For oldsters still believing that musicians ought to retain at least a modicum of mystique, it may sound like a nightmare, having a star tell her audience “I want to play you this new idea — it’s sick,” and “Angels! I am hosting another Zoom to discuss the artwork for the album.” (“Angels” is her term for serious devotees, like Gaga’s little monsters or Mariah’s lambs.) For fans who’ve grown up with the expectation of constant virtual proximity, Charli taking that to its natural apogee here with constant windows into the creative process is, of course, a dream.

Why’s she really doing it, though? Maintenance of a fandom notwithstanding, to her credit, Charli never pretends that the first and foremost reason isn’t to do with anticipating, and staving off, quarantine depression. Yes, there’s the fun and suspense of the stunt angle of the project. A text card on screen dramatically lays out the stakes and starts the clock: “The process usually takes a year. Charli has 5 weeks.” The singer reappears to add the kicker: “Is that too scary?” Well, sure, it is… but maybe not as terrifying as heading into the abyss of quarantine alone with her thoughts. At the outset, she admits that she “really need(s) to be creative to feel comfortable and to make sure my mental health is staying on track.”

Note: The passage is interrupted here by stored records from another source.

-- ---- main A lemma ----

lemma pvABody_eq (s : List String) (hs : s.Pairwise (· ≤ ·)) :
    pvABody s = pvTarget (pvGrouping s) := by
  have H : ∀ (n : Nat) (s : List String), s.length ≤ n → s.Pairwise (· ≤ ·) →
      pvABody s = pvTarget (pvGrouping s) := by
    intro n
    induction n with
    | zero =>
      intro s h _
      rw [List.length_eq_zero_iff.mp (Nat.le_zero.mp h), pvGrouping]
      rfl
    | succ n ih =>
      intro s hlen hs
      cases s with
      | nil => rw [pvGrouping]; rfl
      | cons v t =>
        obtain ⟨j, u, ht, hu, hup, htw, hdw⟩ := pv_sorted_decomp v t hs
        subst ht
        have hvnotin : v ∉ u := fun hin => lt_irrefl v (hu v hin)
        have hrep : v :: (List.replicate j v ++ u) = List.replicate (j + 1) v ++ u := by
          rw [List.replicate_succ, List.cons_append]
        -- the items list of A's first dict, in three segments
        have hitems : (pvCom (v :: (List.replicate j v ++ u))).items =
            (if 2 ≤ j + 1 then
              [((v, v), ((pvPairsOf (List.replicate (j + 1) v ++ u)).count (v, v) : Int))]
             else []) ++
            (PySem.List.dedup u).map (fun d => ((v, d), (((j + 1) * u.count d : Nat) : Int))) ++
            (pvCom u).items := by
          rw [show pvCom (v :: (List.replicate j v ++ u)) =
              pvCom (List.replicate (j + 1) v ++ u) from by rw [hrep]]
          rw [pvCom_items, pvPairs_dedup v (j + 1) u (by omega) hvnotin,
            List.map_append, List.map_append]
          congr 1
          · congr 1
            · split_ifs <;> rfl
            · rw [List.map_map]
              apply List.map_congr_left
              intro d hd
              have hdu : d ∈ u := (PySem.List.mem_dedup u d).mp hd
              have hdv : d ≠ v := fun e => hvnotin (e ▸ hdu)
              simp only [Function.comp_apply, Prod.mk.injEq, true_and]
              rw [pvPairs_count_v v (j + 1) u d hdv hvnotin]
          · rw [pvCom_items]
            apply List.map_congr_left
            intro p hp
            have hpu : p.1 ∈ u := (pvPairsOf_mem u p ((PySem.List.mem_dedup _ p).mp hp)).1
            have hpv : p.1 ≠ v := fun e => hvnotin (e ▸ hpu)
            simp only [Prod.mk.injEq, true_and]
            rw [pvPairs_count_other v (j + 1) u p hpv]
        have hst1 : ((if 2 ≤ j + 1 then
            [((v, v), ((pvPairsOf (List.replicate (j + 1) v ++ u)).count (v, v) : Int))]
           else []) : List ((String × String) × Int)).foldl pvF2 PySem.Dict.empty =
            PySem.Dict.empty := by
          split_ifs <;> simp [pvF2]
        have hlenu : u.length ≤ n := by
          simp only [List.length_cons, List.length_append, List.length_replicate] at hlen
          omega
        cases u with
        | nil =>
          have hres : pvRes (v :: (List.replicate j v ++ [])) = PySem.Dict.empty := by
            unfold pvRes
            rw [hitems, List.foldl_append, List.foldl_append, hst1]
            rfl
          rw [show pvABody (v :: (List.replicate j v ++ [])) =
              (pvRes (v :: (List.replicate j v ++ []))).items.map
                (fun p => (p.1, p.2.items)) from rfl, hres]
          rw [pvGrouping_rep v j [] hu, pvGrouping]
          rfl
        | cons u0 u' =>
          have hvu0 : v ≠ u0 := ne_of_lt (hu u0 (by simp))
          obtain ⟨rest, hrest⟩ : ∃ r, PySem.List.dedup (u0 :: u') = u0 :: r := by
            refine ⟨(PySem.Set.ofList u').discard u0, ?_⟩
            simp only [PySem.List.dedup_eq_ofList, PySem.Set.ofList_cons]
          have hrest_mem : ∀ d ∈ rest, d ∈ u0 :: u' := by
            intro d hd
            exact (PySem.List.mem_dedup _ d).mp (hrest ▸ List.mem_cons_of_mem u0 hd)
          -- stage 2: the (v, d) entries build a single-key dict
          have hst2 : ((PySem.List.dedup (u0 :: u')).map
              (fun d => ((v, d), (((j + 1) * (u0 :: u').count d : Nat) : Int)))).foldl pvF2
                PySem.Dict.empty =
              PySem.Dict.mk [(v, ((PySem.List.dedup (u0 :: u')).map
                (fun d => (d, (((j + 1) * (u0 :: u').count d : Nat) : Int)))).foldl
                  (fun d w => d.insert w.1 w.2) PySem.Dict.empty)] := by
            rw [hrest]
            rw [List.map_cons, List.map_cons, List.foldl_cons, List.foldl_cons,
              pvF2_empty_entry v u0 _ hvu0]
            rw [show (rest.map
                (fun d => (((v, d), (((j + 1) * (u0 :: u').count d : Nat) : Int))))) =
              ((rest.map (fun d => (d, (((j + 1) * (u0 :: u').count d : Nat) : Int)))).map
                (fun w => ((v, w.1), w.2))) from by
              rw [List.map_map]
              exact List.map_congr_left (fun d _ => rfl)]
            rw [pvF2_fold_same_key v _ _ (fun w hw => by
              obtain ⟨d, hd, he⟩ := List.mem_map.mp hw
              have : d ≠ v := fun e =>
                hvnotin (e ▸ (hrest_mem d hd))
              rw [← he]
              exact this)]
          -- stage 3: the remaining entries never touch key v
          have hst3 := pvF2_fold_fresh (pvCom (u0 :: u')).items
            (PySem.Dict.mk [(v, ((PySem.List.dedup (u0 :: u')).map
              (fun d => (d, (((j + 1) * (u0 :: u').count d : Nat) : Int)))).foldl
                (fun d w => d.insert w.1 w.2) PySem.Dict.empty)])
            PySem.Dict.empty
            (by
              intro pc hpc q hq
              rw [pvCom_items] at hpc
              obtain ⟨p, hp, he⟩ := List.mem_map.mp hpc
              have hpu : p.1 ∈ u0 :: u' :=
                (pvPairsOf_mem _ p ((PySem.List.mem_dedup _ p).mp hp)).1
              have : pc.1.1 = p.1 := by rw [← he]
              rw [this]
              have hqv : q.1 = v := by
                simp only [List.mem_singleton] at hq
                rw [hq]
              rw [hqv]
              exact fun e => hvnotin (e ▸ hpu))
          have hres : pvRes (v :: (List.replicate j v ++ u0 :: u')) =
              PySem.Dict.mk ((v, ((PySem.List.dedup (u0 :: u')).map
                (fun d => (d, (((j + 1) * (u0 :: u').count d : Nat) : Int)))).foldl
                  (fun d w => d.insert w.1 w.2) PySem.Dict.empty) ::
                (pvRes (u0 :: u')).items) := by
            unfold pvRes
            rw [hitems, List.foldl_append, List.foldl_append, hst1, hst2]
            rw [show (PySem.Dict.mk [(v, ((PySem.List.dedup (u0 :: u')).map
                (fun d => (d, (((j + 1) * (u0 :: u').count d : Nat) : Int)))).foldl
                  (fun d w => d.insert w.1 w.2) PySem.Dict.empty)] :
                PySem.Dict String (PySem.Dict String Int)) =
              PySem.Dict.mk ((PySem.Dict.mk [(v, ((PySem.List.dedup (u0 :: u')).map
                (fun d => (d, (((j + 1) * (u0 :: u').count d : Nat) : Int)))).foldl
                  (fun d w => d.insert w.1 w.2) PySem.Dict.empty)] :
                PySem.Dict String (PySem.Dict String Int)).items ++
                (PySem.Dict.empty : PySem.Dict String (PySem.Dict String Int)).items) from by
              rfl]
            rw [hst3]
            rfl
          have hinner : (((PySem.List.dedup (u0 :: u')).map
              (fun d => (d, (((j + 1) * (u0 :: u').count d : Nat) : Int)))).foldl
                (fun (d : PySem.Dict String Int) w => d.insert w.1 w.2)
                  PySem.Dict.empty).items =
              (PySem.List.dedup (u0 :: u')).map
                (fun d => (d, (((j + 1) * (u0 :: u').count d : Nat) : Int))) := by
            apply pv_inner_items
            rw [List.map_map, show (Prod.fst ∘ fun d : String =>
                (d, (((j + 1) * (u0 :: u').count d : Nat) : Int))) = fun d => d from
              funext (fun _ => rfl), List.map_id']
            exact PySem.List.nodup_dedup (u0 :: u')
          have hbody : pvABody (v :: (List.replicate j v ++ u0 :: u')) =
              (v, (PySem.List.dedup (u0 :: u')).map
                (fun d => (d, (((j + 1) * (u0 :: u').count d : Nat) : Int)))) ::
                pvABody (u0 :: u') := by
            unfold pvABody
            rw [hres]
            simp only [List.map_cons, hinner]
          rw [hbody, pvGrouping_rep v j (u0 :: u') hu,
            pvGrouping_eq_dedup (u0 :: u') hup, hrest]
          rw [pvTarget]
          rw [if_neg (by simp)]
          rw [← hrest, ← pvGrouping_eq_dedup (u0 :: u') hup,
            ← ih (u0 :: u') hlenu hup]
          congr 1
          rw [pvGrouping_eq_dedup (u0 :: u') hup, List.map_map]
          simp only [Prod.mk.injEq, true_and]
          apply List.map_congr_left
          intro d _
          simp only [Function.comp_apply, Prod.mk.injEq, true_and]
          push_cast
          ring
  exact H s.length s le_rfl hs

Things are complicated somewhat, though, by Charli not just wanting to record a purely escapist album but vowing there’ll be some depth to it. She’s already come up with the album title when she makes her initial announcement — suggesting that she really plans to feel all the feels — and that it’ll be largely about her relationship with her boyfriend, Huck Kwang. He’s an east coaster who’s come into L.A. to shelter in place with her for months to come, after they’d never been together for longer than 11 days at a time in their seven years of partnership. Big emotional stakes, right?

Maybe, but the film either can’t or won’t deliver on those, as we never get too in-depth an exploration of Charli’s and Kwang’s relationship developing over that time together, or any sense of whether it ever becomes a focus of the “How I’m Feeling Now” album, as promised. You’ll have to check out the (well-reviewed) record for yourself to determine how that part worked out, as we don’t hear many of the lyrics in the film. That’s not to say that the movie never gets personal — just that it never really explores whether the album she’s making does.

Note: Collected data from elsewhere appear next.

-- pv_equiv track=rewrite | github.com/rorre/mai-renderer | mai_renderer/chart_loader.py | _extract_end_position
-- ===== SOURCE A (Python) =====
-- def _extract_end_position(track_str: str) -> int:
--     """
--     Extract the end position from a slide track string.
--
--     Example: "-6[8:5]" -> 6
--     Example: "q7[2:1]" -> 7
--
--     Args:
--         track_str: Slide track string
--
--     Returns:
--         End position or 0 if not found
--     """
--     # Find the last digit before the bracket
--     bracket_pos = track_str.find("[")
--     if bracket_pos == -1:
--         # No bracket, find the last digit
--         bracket_pos = len(track_str)
--
--     last_digit = 0
--     for i in range(bracket_pos):
--         if track_str[i].isdigit():
--             last_digit = int(track_str[i])
--
--     return last_digit
-- ===== SOURCE B (Python) =====
-- def _extract_end_position(track_str: str) -> int:
--     """Last digit before the first '[' (or in the whole string), scanning backwards."""
--     pos = track_str.find("[")
--     prefix = track_str[:pos] if pos != -1 else track_str
--     for ch in reversed(prefix):
--         if ch.isdigit():
--             return int(ch)
--     return 0
-- ===== Notes on version B (the rewrite author's own statement) =====
-- stated objective: simpler
-- what changed: B scans the pre-bracket prefix in reverse and returns the first digit it meets, instead of A's forward loop that overwrites an accumulator with every digit seen.
import Mathlib
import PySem

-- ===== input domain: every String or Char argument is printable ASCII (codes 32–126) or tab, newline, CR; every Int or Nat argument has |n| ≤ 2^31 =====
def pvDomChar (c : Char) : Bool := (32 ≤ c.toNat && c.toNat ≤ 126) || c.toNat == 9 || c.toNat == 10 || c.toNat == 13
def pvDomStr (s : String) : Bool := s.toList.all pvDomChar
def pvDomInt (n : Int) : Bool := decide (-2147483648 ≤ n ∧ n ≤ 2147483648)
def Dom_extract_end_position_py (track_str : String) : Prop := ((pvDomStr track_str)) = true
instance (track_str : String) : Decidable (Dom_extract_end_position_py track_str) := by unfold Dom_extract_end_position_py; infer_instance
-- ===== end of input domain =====

-- B replaces A's forward accumulator loop by a reverse scan of the pre-bracket prefix
-- that returns the first digit it meets (objective: simpler).

-- shared helper: Python's int(ch) applied to a one-character string (both Pythons do this)
def digitInt (c : Char) : Int := (PySem.Int.ofChars? [c]).getD 0

-- ===== PORT A =====
def extract_end_position_py (track_str : String) : Int :=
  let cs := track_str.toList
  let f := PySem.Chars.find cs ['[']
  let bracket_pos : Int := if f = -1 then (cs.length : Int) else f
  (PySem.List.pyRange 0 bracket_pos 1).foldl
    (fun last_digit i =>
      let c := PySem.List.pyGetD cs i ' '
      if PySem.Chars.isdigit c then digitInt c else last_digit) 0

-- ===== PORT B =====
-- the reverse for-loop with early return: first digit wins, 0 if none
def revScan : List Char → Int
  | [] => 0
  | c :: rest => if PySem.Chars.isdigit c then digitInt c else revScan rest

def extract_end_position_py_alt (track_str : String) : Int :=
  let cs := track_str.toList
  let pos := PySem.Chars.find cs ['[']
  let pre := if pos ≠ -1 then PySem.List.slice cs none (some pos) else cs
  revScan pre.reverse

-- ===== PRECONDITION & SPEC =====
def Spec_extract_end_position_py (track_str : String) (out : Int) : Prop := out = extract_end_position_py_alt track_str
instance (track_str : String) (out : Int) : Decidable (Spec_extract_end_position_py track_str out) := by unfold Spec_extract_end_position_py; infer_instance

-- ===== CLAIM (what is proved, stated in full; the proofs are below) =====
def Claim_equal_extract_end_position_py : Prop := ∀ (track_str : String), Dom_extract_end_position_py track_str → Spec_extract_end_position_py track_str (extract_end_position_py track_str)

-- ===== LEMMAS AND PROOFS =====

lemma foldl_step_reverse (l : List Char) (acc : Int) :
    l.foldl (fun last c => if PySem.Chars.isdigit c then digitInt c else last) acc
      = (l.reverse.foldr (fun c last => if PySem.Chars.isdigit c then digitInt c else last) acc) := by
  exact (List.foldr_reverse (l := l) (f := fun c last => if PySem.Chars.isdigit c then digitInt c else last) (b := acc)).symm

lemma revScan_eq_foldr0 (l : List Char) :
    revScan l = l.foldr (fun c last => if PySem.Chars.isdigit c then digitInt c else last) 0 := by
  induction l with
  | nil => rfl
  | cons c rest ih => by_cases h : PySem.Chars.isdigit c <;> simp [revScan, h, ih]

-- A's index loop over range(n) is the element fold over the take-n prefix
lemma fold_range_take (cs : List Char) (n : Nat) (hn : n ≤ cs.length) (acc : Int) :
    (PySem.List.pyRange 0 (n : Int) 1).foldl
      (fun last_digit i =>
        if PySem.Chars.isdigit (PySem.List.pyGetD cs i ' ') then digitInt (PySem.List.pyGetD cs i ' ')
        else last_digit) acc
    = (cs.take n).foldl (fun last c => if PySem.Chars.isdigit c then digitInt c else last) acc := by
  induction n generalizing acc with
  | zero => rfl
  | succ m ih =>
      have hm : m ≤ cs.length := Nat.le_of_succ_le hn
      have hmlt : m < cs.length := hn
      have hrange : PySem.List.pyRange 0 ((m : Int) + 1) 1
          = PySem.List.pyRange 0 (m : Int) 1 ++ [(m : Int)] := by
        simpa using PySem.List.pyRange_one_succ_right (a := 0) (b := (m : Int)) (by positivity)
      have htake : cs.take (m + 1) = cs.take m ++ [cs[m]] :=
        List.take_succ_eq_append_getElem hmlt
      have hget : PySem.List.pyGetD cs (m : Int) ' ' = cs[m] :=
        PySem.List.pyGetD_ofNat cs m ' ' hmlt
      have hcast : ((m + 1 : Nat) : Int) = (m : Int) + 1 := by push_cast; ring
      rw [hcast, hrange, List.foldl_append, ih hm _, htake, List.foldl_append]
      simp [hget]

-- ===== VERDICT (by name: the statement is the Claim_ definition above) =====
theorem extract_end_position_py_spec : Claim_equal_extract_end_position_py := by
  intro s _
  simp only [Spec_extract_end_position_py, extract_end_position_py, extract_end_position_py_alt]
  have hge : -1 ≤ PySem.Chars.find s.toList ['['] := PySem.Chars.neg_one_le_find s.toList ['[']
  have hle : PySem.Chars.find s.toList ['['] ≤ s.toList.length :=
    PySem.Chars.find_le_length s.toList ['[']
  by_cases h1 : PySem.Chars.find s.toList ['['] = -1
  · rw [if_pos h1, if_neg (by simp [h1])]
    rw [fold_range_take s.toList s.toList.length le_rfl 0, List.take_length,
        foldl_step_reverse, revScan_eq_foldr0]
  · have h0 : 0 ≤ PySem.Chars.find s.toList ['['] := by omega
    obtain ⟨n, hn⟩ : ∃ n : Nat, PySem.Chars.find s.toList ['['] = (n : Int) :=
      ⟨(PySem.Chars.find s.toList ['[']).toNat, (Int.toNat_of_nonneg h0).symm⟩
    rw [if_neg h1, if_pos h1, hn]
    rw [hn] at hle
    have hnlen : n ≤ s.toList.length := by exact_mod_cast hle
    rw [fold_range_take s.toList n hnlen 0, PySem.List.slice_to_natCast,
        foldl_step_reverse, revScan_eq_foldr0]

There’s a riveting scene in which a weeping Charli recounts a dial-in therapy session she had earlier that day in which she came to grips with feelings of worthlessness. (It’s almost shocking in its emotional vividness, but also something fans will have seen before, as she broadcast this confession live, and got a worried phone call from her mom as a result.) But real intimacy is limited by the fact directors Bradley & Pablo, making their first feature after an established career in music videos, build the 67-minute film mostly from the footage uploaded by Charli, Kwang and the singer’s two co-managers, Sam Pringle and Twiggy Rowley.

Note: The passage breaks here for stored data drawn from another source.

-- pv_equiv track=rewrite | github.com/nanditamohan/Scheduler | rss2json.py | quotes
-- ===== SOURCE A (Python) =====
-- def quotes(jsonfull):
--     """Converts double quotes within JSON object to single quotes"""
--     # replace double quotes between the third double quote and the last double quote with single quotes
--
--     """
--     def find_2nd(string, substring):
--    return string.find(substring, string.find(substring) + 1)
--     """
--     returnstring = ''
--     fullline = ''
--     for line in jsonfull.splitlines():
--         if line.count('"') > 4:
--             withoutfirstquote = line[line.find('"') + 1:]
--             fullline = line[0:line.find('"')+1]
--             withoutsecondquote = withoutfirstquote[withoutfirstquote.find('"') + 1:]
--             fullline = fullline + withoutfirstquote[0:withoutfirstquote.find('"')+1]
--             withoutthirdquote = withoutsecondquote[withoutsecondquote.find('"') + 1:]
--             fullline = fullline + withoutsecondquote[0:withoutsecondquote.find('"')+1]
--             dequoteArea = withoutthirdquote[0:withoutthirdquote.rfind('"')]
--             dequoteArea = dequoteArea.replace('"', "'")
--             fullline = fullline + dequoteArea + withoutthirdquote[withoutthirdquote.rfind('"'):]
--         else:
--             fullline = line
--         returnstring += fullline + "\n"
--         fullline = ''
--     return returnstring
-- ===== SOURCE B (Python) =====
-- def quotes(jsonfull):
--     """Converts double quotes within JSON object to single quotes.
--
--     Single left-to-right pass per line with an occurrence counter instead of
--     repeated find/rfind slicing: quote occurrences 4..k-1 (of k) become single
--     quotes."""
--     returnstring = ''
--     for line in jsonfull.splitlines():
--         k = line.count('"')
--         if k > 4:
--             seen = 0
--             chars = []
--             for ch in line:
--                 if ch == '"':
--                     seen += 1
--                     chars.append('"' if seen <= 3 or seen == k else "'")
--                 else:
--                     chars.append(ch)
--             line = ''.join(chars)
--         returnstring += line + "\n"
--     return returnstring
-- ===== Notes on version B (the rewrite author's own statement) =====
-- stated objective: alternative
-- what changed: Replaces the repeated find/rfind slice-and-rebuild of each line with a single left-to-right pass that counts quote occurrences and rewrites occurrences 4..k-1 of k to single quotes.
import Mathlib
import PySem

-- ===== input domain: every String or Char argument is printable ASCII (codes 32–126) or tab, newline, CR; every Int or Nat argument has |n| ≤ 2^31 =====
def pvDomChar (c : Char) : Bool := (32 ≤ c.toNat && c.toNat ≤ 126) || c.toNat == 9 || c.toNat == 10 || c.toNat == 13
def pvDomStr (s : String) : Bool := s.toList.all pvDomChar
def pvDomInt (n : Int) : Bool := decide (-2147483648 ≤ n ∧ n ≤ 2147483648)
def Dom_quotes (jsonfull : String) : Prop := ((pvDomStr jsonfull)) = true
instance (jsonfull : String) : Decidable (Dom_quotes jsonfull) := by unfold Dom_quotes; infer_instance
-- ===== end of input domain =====

-- B replaces A's repeated find/rfind slice-and-rebuild of each line by a single
-- left-to-right pass with a quote-occurrence counter (objective: alternative, same cost).

-- ===== PORT A =====
-- the body of A's `if line.count('"') > 4` branch, step for step
def quotesLineA (line : List Char) : List Char :=
  let withoutfirstquote := PySem.Chars.slice line (some (PySem.Chars.find line ['"'] + 1)) none
  let fullline := PySem.Chars.slice line (some 0) (some (PySem.Chars.find line ['"'] + 1))
  let withoutsecondquote := PySem.Chars.slice withoutfirstquote (some (PySem.Chars.find withoutfirstquote ['"'] + 1)) none
  let fullline := fullline ++ PySem.Chars.slice withoutfirstquote (some 0) (some (PySem.Chars.find withoutfirstquote ['"'] + 1))
  let withoutthirdquote := PySem.Chars.slice withoutsecondquote (some (PySem.Chars.find withoutsecondquote ['"'] + 1)) none
  let fullline := fullline ++ PySem.Chars.slice withoutsecondquote (some 0) (some (PySem.Chars.find withoutsecondquote ['"'] + 1))
  let dequoteArea := PySem.Chars.slice withoutthirdquote (some 0) (some (PySem.Chars.rfind withoutthirdquote ['"']))
  let dequoteArea := PySem.Chars.replace dequoteArea ['"'] ['\'']
  fullline ++ dequoteArea ++ PySem.Chars.slice withoutthirdquote (some (PySem.Chars.rfind withoutthirdquote ['"'])) none

def quotes (jsonfull : String) : String :=
  String.ofList <|
    (PySem.Chars.splitlines jsonfull.toList).foldl
      (fun returnstring line =>
        let fullline := if 4 < PySem.Chars.count line ['"'] then quotesLineA line else line
        returnstring ++ fullline ++ ['\n']) []

-- ===== PORT B =====
-- B's inner single pass: quote occurrence counter, occurrences 4..k-1 of k become '\''
def quotesLineB (line : List Char) : List Char :=
  let k := PySem.Chars.count line ['"']
  (line.foldl
    (fun (st : Nat × List Char) ch =>
      if ch = '"' then
        let seen := st.1 + 1
        (seen, st.2 ++ [if seen ≤ 3 ∨ seen = k then '"' else '\''])
      else (st.1, st.2 ++ [ch])) (0, [])).2

def quotes_alt (jsonfull : String) : String :=
  String.ofList <|
    (PySem.Chars.splitlines jsonfull.toList).foldl
      (fun returnstring line =>
        let line' := if 4 < PySem.Chars.count line ['"'] then quotesLineB line else line
        returnstring ++ line' ++ ['\n']) []

-- ===== PRECONDITION & SPEC =====
def Spec_quotes (jsonfull : String) (out : String) : Prop := out = quotes_alt jsonfull
instance (jsonfull : String) (out : String) : Decidable (Spec_quotes jsonfull out) := by unfold Spec_quotes; infer_instance

-- ===== CLAIM (what is proved, stated in full; the proofs are below) =====
def Claim_equal_quotes : Prop := ∀ (jsonfull : String), Dom_quotes jsonfull → Spec_quotes jsonfull (quotes jsonfull)

-- ===== LEMMAS AND PROOFS =====

lemma count_go_single (c : Char) : ∀ (fuel : Nat) (l : List Char) (acc : Nat), l.length ≤ fuel →
    PySem.Chars.count.go [c] fuel l acc = acc + l.count c := by
  intro fuel
  induction fuel with
  | zero =>
    intro l acc h
    rw [List.length_eq_zero_iff.mp (Nat.le_zero.mp h)]
    simp [PySem.Chars.count.go]
  | succ n ih =>
    intro l acc h
    cases l with
    | nil => simp [PySem.Chars.count.go]
    | cons x t =>
      rw [PySem.Chars.count.go]
      by_cases hx : x = c
      · subst hx
        simp only [List.isPrefixOf, BEq.rfl, Bool.true_and, if_true, List.length_cons,
          List.drop_succ_cons, List.length_nil, List.drop_zero]
        rw [ih t (acc+1) (by simpa using h)]
        simp [List.count_cons]
        omega
      · simp only [List.isPrefixOf]
        rw [if_neg (by simp [beq_iff_eq]; exact fun h => (hx h.symm).elim)]
        rw [ih t acc (by simpa using h)]
        simp [List.count_cons, hx]

lemma count_single (c : Char) (s : List Char) : PySem.Chars.count s [c] = s.count c := by
  rw [PySem.Chars.count]
  simp only [List.isEmpty, Bool.false_eq_true, if_false]
  exact (count_go_single c s.length s 0 le_rfl).trans (by omega)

In the end, “Alone Together” is a love story — about the love between Charli and her fans. Her fan base of “angels” is largely LGBTQ+, filled with self-identified young outsiders whose joy is finding the singer a friend, mentor or mom is palpable. It’s not hard to see why they adore her, or her them. One young man from Mexico talks about how he has no friends in his town, but plenty among the community of Charli lovers. When he gets her to make a surprise appearance in one of his Zoom fan meetings, it’s as heartwarming a moment as another master of virtual fan maintenance, Taylor Swift, has engineered. There’s no need to maintain any old-school mystique, the movie convincingly argues, when she gets to be the den mother of this inclusive a clique.